Steps to fine-tune pre-trained image recognition model for domain-specific applications

This workflow outlines a process for fine-tuning a pre-trained image recognition model to enhance its ability to recognize specific object categories that are underrepresented or entirely absent in its original training dataset. The primary goal is to create a lightweight machine learning (ML) model capable of annotating images using terms from domain-specific controlled vocabularies. This facilitates more accurate and consistent image annotation in specialized contexts.

The workflow serves the dual purpose of improving the model's performance on domain-specific data and streamlining the image annotation process.

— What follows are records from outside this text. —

-- pv_equiv track=rewrite | github.com/PCBZ/AlgorithmPractise | TikTok_oa/SpendItAll.py | spendItAll
-- ===== SOURCE A (Python) =====
-- from typing import List
--
-- def spendItAll(cost: List[int], budget: int) -> int:
--     n = len(cost)
--     purchase = 0
--     i = 0
--     while budget > min(cost):
--         if budget >= cost[i]:
--             budget -= cost[i]
--             purchase += 1
--         i = (i+1) % n
--     return purchase
-- ===== SOURCE B (Python) =====
-- def spendItAll(cost, budget):
--     n = len(cost)
--     m = min(cost)
--     total = sum(cost)
--     purchase = 0
--     if budget > total + m and total > 0:
--         # While budget > total + m, one full cycle buys every item; skip q such cycles at once.
--         q = (budget - m - 1) // total
--         purchase = q * n
--         budget -= q * total
--     while budget > m:
--         for c in cost:
--             if budget <= m:
--                 break
--             if budget >= c:
--                 budget -= c
--                 purchase += 1
--     return purchase
-- ===== Notes on version B (the rewrite author's own statement) =====
-- stated objective: faster
-- what changed: B skips all full affordable cycles at once via integer division (every item is bought while budget > sum+min), then simulates only the short tail cycle by cycle, instead of A's one-item-at-a-time cyclic simulation.
import Mathlib
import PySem

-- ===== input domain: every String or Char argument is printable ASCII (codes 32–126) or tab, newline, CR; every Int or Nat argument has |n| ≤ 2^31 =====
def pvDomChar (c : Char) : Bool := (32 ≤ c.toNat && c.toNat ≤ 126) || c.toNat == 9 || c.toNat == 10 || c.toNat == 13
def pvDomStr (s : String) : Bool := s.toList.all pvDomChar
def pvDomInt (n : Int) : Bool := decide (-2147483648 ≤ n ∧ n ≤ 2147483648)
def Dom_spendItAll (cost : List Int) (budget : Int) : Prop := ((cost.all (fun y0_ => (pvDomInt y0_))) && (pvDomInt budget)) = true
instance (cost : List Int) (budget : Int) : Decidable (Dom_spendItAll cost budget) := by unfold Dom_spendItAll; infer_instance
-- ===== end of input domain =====

-- B bulk-skips all full affordable cycles with one integer division, then simulates the short
-- tail cycle by cycle; measurably faster than A's one-item-at-a-time cyclic simulation.

-- ===== PORT A =====
-- A's while loop; min(cost) is loop-invariant, hoisted as parameter m (same value every iteration).
-- The fuel argument only makes the recursion total; under Pre_ it is proved sufficient, and the
-- loop exits via its own test (¬ m < budget) before fuel runs out.
def spendItAllLoopA (cost : List Int) (m : Int) (n : Nat) : Nat → Int → Int → Nat → Int
  | 0, _, purchase, _ => purchase
  | fuel+1, budget, purchase, i =>
    if m < budget then
      -- cost[i]: i is always in 0..n-1 here (i := (i+1) % n), where List.getD i 0 equals Python's cost[i]
      if cost.getD i 0 ≤ budget then
        spendItAllLoopA cost m n fuel (budget - cost.getD i 0) (purchase + 1) ((i+1) % n)
      else
        spendItAllLoopA cost m n fuel budget purchase ((i+1) % n)
    else purchase

def spendItAll (cost : List Int) (budget : Int) : Int :=
  match PySem.List.min? cost (fun x => x) with
  | none => 0   -- Python raises ValueError on empty cost; excluded by Pre_
  | some m => spendItAllLoopA cost m cost.length (cost.length * budget.toNat + 1) budget 0 0

-- ===== PORT B =====
-- one pass of B's inner `for c in cost` loop (with the `if budget <= m: break`)
def spendPass (m : Int) : List Int → Int × Int → Int × Int
  | [], st => st
  | c :: cs, (budget, purchase) =>
    if budget ≤ m then (budget, purchase)
    else if c ≤ budget then spendPass m cs (budget - c, purchase + 1)
    else spendPass m cs (budget, purchase)

-- B's outer `while budget > m` loop; fuel is a totality guard only (proved sufficient under Pre_)
def spendTail (cost : List Int) (m : Int) : Nat → Int → Int → Int
  | 0, _, purchase => purchase
  | fuel+1, budget, purchase =>
    if m < budget then
      let st := spendPass m cost (budget, purchase)
      spendTail cost m fuel st.1 st.2
    else purchase

def spendItAll_alt (cost : List Int) (budget : Int) : Int :=
  match PySem.List.min? cost (fun x => x) with
  | none => 0   -- Python raises ValueError on empty cost; excluded by Pre_
  | some m =>
    let total := cost.sum
    let q : Int := if total + m < budget ∧ 0 < total then PySem.Int.floordiv (budget - m - 1) total else 0
    let purchase : Int := q * cost.length
    let budget' : Int := budget - q * total
    spendTail cost m (budget'.toNat + 1) budget' purchase

-- ===== PRECONDITION & SPEC =====
-- Pre_ excludes exactly the inputs where Python's A does not return: the empty list (min([]) raises
-- ValueError) and inputs with budget above the minimum but some non-positive cost (A loops forever).
def Pre_spendItAll (cost : List Int) (budget : Int) : Prop :=
  cost ≠ [] ∧ ((∀ c ∈ cost, budget ≤ c) ∨ (∀ c ∈ cost, 0 < c))
instance (cost : List Int) (budget : Int) : Decidable (Pre_spendItAll cost budget) := by
  unfold Pre_spendItAll; infer_instance

def pvWitness_spendItAll : List Int × Int := ([3, 1, 2], 10)

def Spec_spendItAll (cost : List Int) (budget : Int) (out : Int) : Prop := out = spendItAll_alt cost budget
instance (cost : List Int) (budget : Int) (out : Int) : Decidable (Spec_spendItAll cost budget out) := by unfold Spec_spendItAll; infer_instance

-- ===== CLAIM (what is proved, stated in full; the proofs are below) =====
def Claim_equal_spendItAll : Prop := ∀ (cost : List Int) (budget : Int), Dom_spendItAll cost budget → Pre_spendItAll cost budget → Spec_spendItAll cost budget (spendItAll cost budget)

-- ===== LEMMAS AND PROOFS =====

-- proof-only abbreviation for B's skipped-cycle count
def spendQ (cost : List Int) (budget m : Int) : Int :=
  if cost.sum + m < budget ∧ 0 < cost.sum then PySem.Int.floordiv (budget - m - 1) cost.sum else 0

lemma spendItAll_some (cost : List Int) (budget m : Int)
    (h : PySem.List.min? cost (fun x => x) = some m) :
    spendItAll cost budget =
      spendItAllLoopA cost m cost.length (cost.length * budget.toNat + 1) budget 0 0 := by
  unfold spendItAll; rw [h]

lemma spendItAll_alt_some (cost : List Int) (budget m : Int)
    (h : PySem.List.min? cost (fun x => x) = some m) :
    spendItAll_alt cost budget =
      spendTail cost m ((budget - spendQ cost budget m * cost.sum).toNat + 1)
        (budget - spendQ cost budget m * cost.sum) (spendQ cost budget m * cost.length) := by
  unfold spendItAll_alt spendQ; rw [h]

lemma loopA_stop (cost : List Int) (m : Int) (n : Nat) (f : Nat) (b p : Int) (i : Nat)
    (h : ¬ m < b) : spendItAllLoopA cost m n f b p i = p := by
  cases f <;> simp [spendItAllLoopA, h]

lemma loopA_succ (cost : List Int) (m : Int) (n : Nat) (f : Nat) (b p : Int) (i : Nat) :
    spendItAllLoopA cost m n (f+1) b p i =
      if m < b then
        if cost.getD i 0 ≤ b then
          spendItAllLoopA cost m n f (b - cost.getD i 0) (p + 1) ((i+1) % n)
        else spendItAllLoopA cost m n f b p ((i+1) % n)
      else p := rfl

lemma tail_stop (cost : List Int) (m : Int) (f : Nat) (b p : Int)
    (h : ¬ m < b) : spendTail cost m f b p = p := by
  cases f <;> simp [spendTail, h]

lemma tail_succ (cost : List Int) (m : Int) (f : Nat) (b p : Int) :
    spendTail cost m (f+1) b p =
      if m < b then
        spendTail cost m f (spendPass m cost (b, p)).1 (spendPass m cost (b, p)).2
      else p := rfl

lemma pass_cons (m c : Int) (cs : List Int) (b p : Int) :
    spendPass m (c :: cs) (b, p) =
      if b ≤ m then (b, p)
      else if c ≤ b then spendPass m cs (b - c, p + 1)
      else spendPass m cs (b, p) := rfl

-- one full cycle of A's loop, starting at index i, equals one spendPass over drop i
lemma cycleA (cost : List Int) (m : Int) :
    ∀ (cs : List Int) (i : Nat) (f : Nat) (b p : Int),
    cost.drop i = cs → i + cs.length = cost.length → cs ≠ [] →
    spendItAllLoopA cost m cost.length (cs.length + f) b p i =
      spendItAllLoopA cost m cost.length f (spendPass m cs (b, p)).1 (spendPass m cs (b, p)).2 0 := by
  intro cs
  induction cs with
  | nil => intro i f b p _ _ h; exact absurd rfl h
  | cons c cs ih =>
    intro i f b p hdrop hlen _
    have hget : cost.getD i 0 = c := by
      have h1 : cost[i]? = some c := by rw [← List.head?_drop, hdrop]; rfl
      simp [List.getD_eq_getElem?_getD, h1]
    have hdrop' : cost.drop (i+1) = cs := by
      rw [← List.tail_drop, hdrop]; rfl
    simp only [List.length_cons]
    rw [Nat.add_right_comm, loopA_succ, hget, pass_cons]
    by_cases hb : m < b
    · have hbm : ¬ b ≤ m := not_le.mpr hb
      rw [if_pos hb, if_neg hbm]
      have step : ∀ (b' p' : Int),
          spendItAllLoopA cost m cost.length (cs.length + f) b' p' ((i+1) % cost.length) =
            spendItAllLoopA cost m cost.length f (spendPass m cs (b', p')).1 (spendPass m cs (b', p')).2 0 := by
        intro b' p'
        rcases eq_or_ne cs [] with hnil | hne
        · subst hnil
          have hi : i + 1 = cost.length := by simpa using hlen
          have hmod : (i+1) % cost.length = 0 := by rw [hi]; exact Nat.mod_self _
          simp [spendPass, hmod]
        · have hlt : i + 1 < cost.length := by
            have := List.length_pos_iff.mpr hne
            simp only [List.length_cons] at hlen
            omega
          rw [Nat.mod_eq_of_lt hlt]
          exact ih (i+1) f b' p' hdrop' (by simp only [List.length_cons] at hlen; omega) hne
      by_cases hc : c ≤ b
      · rw [if_pos hc, if_pos hc]; exact step _ _
      · rw [if_neg hc, if_neg hc]; exact step _ _
    · have hbm : b ≤ m := by omega
      rw [if_neg hb, if_pos hbm]
      exact (loopA_stop cost m cost.length f b p 0 hb).symm
-- pv_equiv track=rewrite | github.com/rafalh/btcwidget | btcwidget/exchanges.py | _convert_period
-- ===== SOURCE A (Python) =====
-- def _convert_period(period_seconds):
--     # Available values: '1m', '5m', '15m', '30m', '1h', '3h', '6h', '12h', '1D', '7D', '14D', '1M'
--     m = 60
--     h = 60 * m
--     d = 24 * h
--     periods = [
--         (1 * m, '1m'),
--         (5 * m, '5m'),
--         (15 * m, '15m'),
--         (30 * m, '30m'),
--         (1 * h, '1h'),
--         (3 * h, '3h'),
--         (6 * h, '6h'),
--         (12 * h, '12h'),
--         (1 * d, '1D'),
--         (7 * d, '7D'),
--         (14 * d, '14D'),
--         (None, '1M'),
--     ]
--     for sec, code in periods:
--         if not sec or sec >= period_seconds:
--             return code
-- ===== SOURCE B (Python) =====
-- _THRESHOLDS = [60, 300, 900, 1800, 3600, 10800, 21600, 43200, 86400, 604800, 1209600]
-- _CODES = ['1m', '5m', '15m', '30m', '1h', '3h', '6h', '12h', '1D', '7D', '14D', '1M']
--
--
-- def _convert_period(period_seconds):
--     # Binary search for the first threshold >= period_seconds (bisect_left);
--     # index == len(_THRESHOLDS) falls through to '1M'.
--     lo, hi = 0, len(_THRESHOLDS)
--     while lo < hi:
--         mid = (lo + hi) // 2
--         if _THRESHOLDS[mid] < period_seconds:
--             lo = mid + 1
--         else:
--             hi = mid
--     return _CODES[lo]
-- ===== Notes on version B (the rewrite author's own statement) =====
-- stated objective: alternative
-- what changed: Replaces the linear first-match scan over (threshold, code) pairs by a hand-rolled bisect_left binary search over a precomputed sorted threshold table with a parallel code table.
import Mathlib
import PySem

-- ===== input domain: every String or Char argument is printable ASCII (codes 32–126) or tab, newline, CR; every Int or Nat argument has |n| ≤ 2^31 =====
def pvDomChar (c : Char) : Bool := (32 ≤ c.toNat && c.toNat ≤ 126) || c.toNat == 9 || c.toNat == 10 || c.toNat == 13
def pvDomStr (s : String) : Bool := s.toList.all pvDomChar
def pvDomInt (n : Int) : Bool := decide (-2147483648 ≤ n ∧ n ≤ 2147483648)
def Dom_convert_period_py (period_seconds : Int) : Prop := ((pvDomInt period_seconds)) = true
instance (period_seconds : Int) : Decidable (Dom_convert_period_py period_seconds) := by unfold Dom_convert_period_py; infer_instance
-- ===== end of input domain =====
-- pv_equiv track=rewrite | github.com/cctutum/coding_practice_python | regex_01.py | replace_words_inString_oneLoop
-- ===== SOURCE A (Python) =====
-- def replace_words_inString_oneLoop(string: str,
--                                    word2remove: str,
--                                    word2replace: str) -> str:
--
--     temp_word = ""
--     output = ""
--
--     for i, letter in enumerate(string):
--         if letter != " ":
--             temp_word += letter
--         elif letter == " ":
--             if "apple" in temp_word:
--                 output += "pie "
--             else:
--                 output += f"{temp_word} "
--             temp_word = ""
--     output += temp_word
--     return output
-- ===== SOURCE B (Python) =====
-- def replace_words_inString_oneLoop(string: str,
--                                    word2remove: str,
--                                    word2replace: str) -> str:
--     tokens = string.split(" ")
--     pieces = ["pie " if "apple" in t else t + " " for t in tokens[:-1]]
--     return "".join(pieces) + tokens[-1]
-- ===== Notes on version B (the rewrite author's own statement) =====
-- stated objective: simpler
-- what changed: A's character-by-character state machine (temp_word/output accumulators) is replaced by split(" ") plus a comprehension over all tokens but the last and a join; the unused word2remove/word2replace parameters are kept.
import Mathlib
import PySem

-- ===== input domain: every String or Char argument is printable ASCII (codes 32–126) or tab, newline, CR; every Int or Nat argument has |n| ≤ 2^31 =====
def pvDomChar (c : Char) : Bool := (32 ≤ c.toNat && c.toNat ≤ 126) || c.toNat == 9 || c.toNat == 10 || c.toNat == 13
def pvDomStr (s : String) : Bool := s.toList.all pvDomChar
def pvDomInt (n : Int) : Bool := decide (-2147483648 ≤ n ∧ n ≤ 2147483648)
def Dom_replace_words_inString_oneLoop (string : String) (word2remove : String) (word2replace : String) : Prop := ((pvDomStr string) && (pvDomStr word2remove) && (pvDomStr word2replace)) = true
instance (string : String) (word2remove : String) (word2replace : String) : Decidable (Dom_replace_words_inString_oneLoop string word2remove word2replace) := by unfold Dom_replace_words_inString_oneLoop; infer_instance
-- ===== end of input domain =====

-- B replaces A's char-by-char state machine with split(" ") + per-token map + join (objective: simpler).

-- ===== PORT A =====
-- one step of A's loop body on the state (temp_word, output)
def pvStepA (st : List Char × List Char) (letter : Char) : List Char × List Char :=
  if letter ≠ ' ' then (st.1 ++ [letter], st.2)
  else (([] : List Char),
        st.2 ++ (if PySem.Chars.isIn "apple".toList st.1 then "pie ".toList else st.1 ++ [' ']))

def replace_words_inString_oneLoop (string : String) (word2remove : String) (word2replace : String) : String :=
  let st := string.toList.foldl pvStepA (([] : List Char), ([] : List Char))
  String.mk (st.2 ++ st.1)

-- ===== PORT B =====
-- "pie " if "apple" in t else t + " "
def pvEmitB (t : List Char) : List Char :=
  if PySem.Chars.isIn "apple".toList t then "pie ".toList else t ++ [' ']

def replace_words_inString_oneLoop_alt (string : String) (word2remove : String) (word2replace : String) : String :=
  let tokens := PySem.Chars.splitOn string.toList " ".toList
  let pieces := tokens.dropLast.map pvEmitB
  -- tokens[-1]: split always yields a non-empty list, so getLastD is exact here
  String.mk (pieces.flatten ++ tokens.getLastD [])

-- ===== PRECONDITION & SPEC =====
def Spec_replace_words_inString_oneLoop (string : String) (word2remove : String) (word2replace : String) (out : String) : Prop := out = replace_words_inString_oneLoop_alt string word2remove word2replace
instance (string : String) (word2remove : String) (word2replace : String) (out : String) : Decidable (Spec_replace_words_inString_oneLoop string word2remove word2replace out) := by unfold Spec_replace_words_inString_oneLoop; infer_instance

-- ===== CLAIM (what is proved, stated in full; the proofs are below) =====
def Claim_equal_replace_words_inString_oneLoop : Prop := ∀ (string : String) (word2remove : String) (word2replace : String), Dom_replace_words_inString_oneLoop string word2remove word2replace → Spec_replace_words_inString_oneLoop string word2remove word2replace (replace_words_inString_oneLoop string word2remove word2replace)

-- ===== LEMMAS AND PROOFS =====

-- proof-side reference split on ' ' (structural recursion, no fuel)
def pvSplitSp : List Char → List (List Char)
  | [] => [[]]
  | c :: cs => if c = ' ' then [] :: pvSplitSp cs
               else match pvSplitSp cs with
                    | [] => [[c]]
                    | t :: ts => (c :: t) :: ts

def pvConsHead (p : List Char) : List (List Char) → List (List Char)
  | [] => [p]
  | t :: ts => (p ++ t) :: ts

lemma pvSplitSp_ne_nil (cs : List Char) : pvSplitSp cs ≠ [] := by
  cases cs with
  | nil => simp [pvSplitSp]
  | cons c cs =>
    simp only [pvSplitSp]
    split
    · simp
    · cases h : pvSplitSp cs <;> simp

lemma pvSplitOn_go_eq (fuel : Nat) (l cur : List Char) (acc : List (List Char))
    (h : l.length < fuel) :
    PySem.Chars.splitOn.go [' '] fuel l cur acc
      = acc.reverse ++ pvConsHead cur.reverse (pvSplitSp l) := by
  induction fuel generalizing l cur acc with
  | zero => omega
  | succ fuel ih =>
    cases l with
    | nil => simp [PySem.Chars.splitOn.go, pvSplitSp, pvConsHead]
    | cons c rest =>
      by_cases hc : c = ' '
      · subst hc
        have : ([' '].isPrefixOf (' ' :: rest)) = true := by simp [List.isPrefixOf]
        rw [PySem.Chars.splitOn.go]
        simp only [this, if_pos, List.length_cons, List.length_nil, List.drop_succ_cons,
          List.drop_zero]
        rw [ih rest [] ((cur.reverse) :: acc) (by simp at h ⊢; omega)]
        have hne := pvSplitSp_ne_nil rest
        cases hs : pvSplitSp rest with
        | nil => exact absurd hs hne
        | cons t ts => simp [pvSplitSp, pvConsHead, hs]
      · have : ([' '].isPrefixOf (c :: rest)) = false := by
          simp [List.isPrefixOf]; exact fun hh => (hc hh.symm).elim
        rw [PySem.Chars.splitOn.go]
        simp only [this, Bool.false_eq_true, if_false]
        rw [ih rest (c :: cur) acc (by simp at h ⊢; omega)]
        have hne := pvSplitSp_ne_nil rest
        cases hs : pvSplitSp rest with
        | nil => exact absurd hs hne
        | cons t ts => simp [pvSplitSp, hc, pvConsHead, hs]

lemma pvSplitOn_eq_splitSp (cs : List Char) :
    PySem.Chars.splitOn cs [' '] = pvSplitSp cs := by
  have hgo := pvSplitOn_go_eq (cs.length + 1) cs [] [] (by omega)
  have hne := pvSplitSp_ne_nil cs
  cases hs : pvSplitSp cs with
  | nil => exact absurd hs hne
  | cons t ts =>
    rw [hs] at hgo
    simpa [PySem.Chars.splitOn, pvConsHead, hs] using hgo

-- B's pieces/join computation on a token list, expressed recursively
def pvRender : List (List Char) → List Char
  | [] => []
  | [t] => t
  | t :: ts => pvEmitB t ++ pvRender ts

lemma pvRender_eq (ts : List (List Char)) (h : ts ≠ []) :
    (ts.dropLast.map pvEmitB).flatten ++ ts.getLastD [] = pvRender ts := by
  induction ts with
  | nil => exact absurd rfl h
  | cons t ts ih =>
    cases ts with
    | nil => simp [pvRender]
    | cons u us =>
      have := ih (by simp)
      simp only [List.dropLast_cons₂, List.map_cons, List.flatten_cons, List.getLastD_cons,
        pvRender] at *
      rw [List.append_assoc, this]

lemma pvFoldA_eq (cs temp out : List Char) :
    (let st := cs.foldl pvStepA (temp, out); st.2 ++ st.1)
      = out ++ pvRender (pvConsHead temp (pvSplitSp cs)) := by
  induction cs generalizing temp out with
  | nil => simp [pvSplitSp, pvConsHead, pvRender]
  | cons c cs ih =>
    by_cases hc : c = ' '
    · subst hc
      simp only [List.foldl_cons, pvStepA]
      rw [if_neg (by simp)]
      rw [ih [] (out ++ (if PySem.Chars.isIn "apple".toList temp then "pie ".toList else temp ++ [' ']))]
      have hne := pvSplitSp_ne_nil cs
      cases hs : pvSplitSp cs with
      | nil => exact absurd hs hne
      | cons t ts =>
        simp [pvSplitSp, hs, pvConsHead, pvRender, pvEmitB, List.append_assoc]
    · simp only [List.foldl_cons, pvStepA, ne_eq, hc, not_false_eq_true, if_pos]
      rw [ih (temp ++ [c]) out]
      have hne := pvSplitSp_ne_nil cs
      cases hs : pvSplitSp cs with
      | nil => exact absurd hs hne
      | cons t ts => simp [pvSplitSp, hc, hs, pvConsHead]

-- ===== VERDICT (by name: the statement is the Claim_ definition above) =====
theorem replace_words_inString_oneLoop_spec : Claim_equal_replace_words_inString_oneLoop := by
  intro s w1 w2 _
  unfold Spec_replace_words_inString_oneLoop
  show String.mk ((List.foldl pvStepA ([], []) s.toList).2 ++ (List.foldl pvStepA ([], []) s.toList).1)
      = String.mk (((PySem.Chars.splitOn s.toList " ".toList).dropLast.map pvEmitB).flatten
          ++ (PySem.Chars.splitOn s.toList " ".toList).getLastD [])
  have hsep : (" ".toList : List Char) = [' '] := rfl
  rw [hsep, pvSplitOn_eq_splitSp, pvRender_eq _ (pvSplitSp_ne_nil s.toList)]
  have hfold := pvFoldA_eq s.toList [] []
  simp only [List.nil_append] at hfold
  rw [hfold]
  have hch : pvConsHead [] (pvSplitSp s.toList) = pvSplitSp s.toList := by
    cases hs : pvSplitSp s.toList with
    | nil => exact absurd hs (pvSplitSp_ne_nil _)
    | cons t ts => simp [pvConsHead]
  rw [hch]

By iteratively combining manual annotation, automated annotation using the fine-tuned model, and model re-training, the workflow supports efficient creation of high-quality annotations, even for large and complex datasets.

Key methods implemented include:

  • Data preparation and harmonization, division into training and testing datasets.
  • Fine-tuning: Re-training a pre-trained ML model on the manually annotated dataset.
  • Automated annotation: Using the fine-tuned model to annotate unlabeled images.
  • Verification and iteration: Refining the model by verifying and correcting its outputs, followed by additional training rounds.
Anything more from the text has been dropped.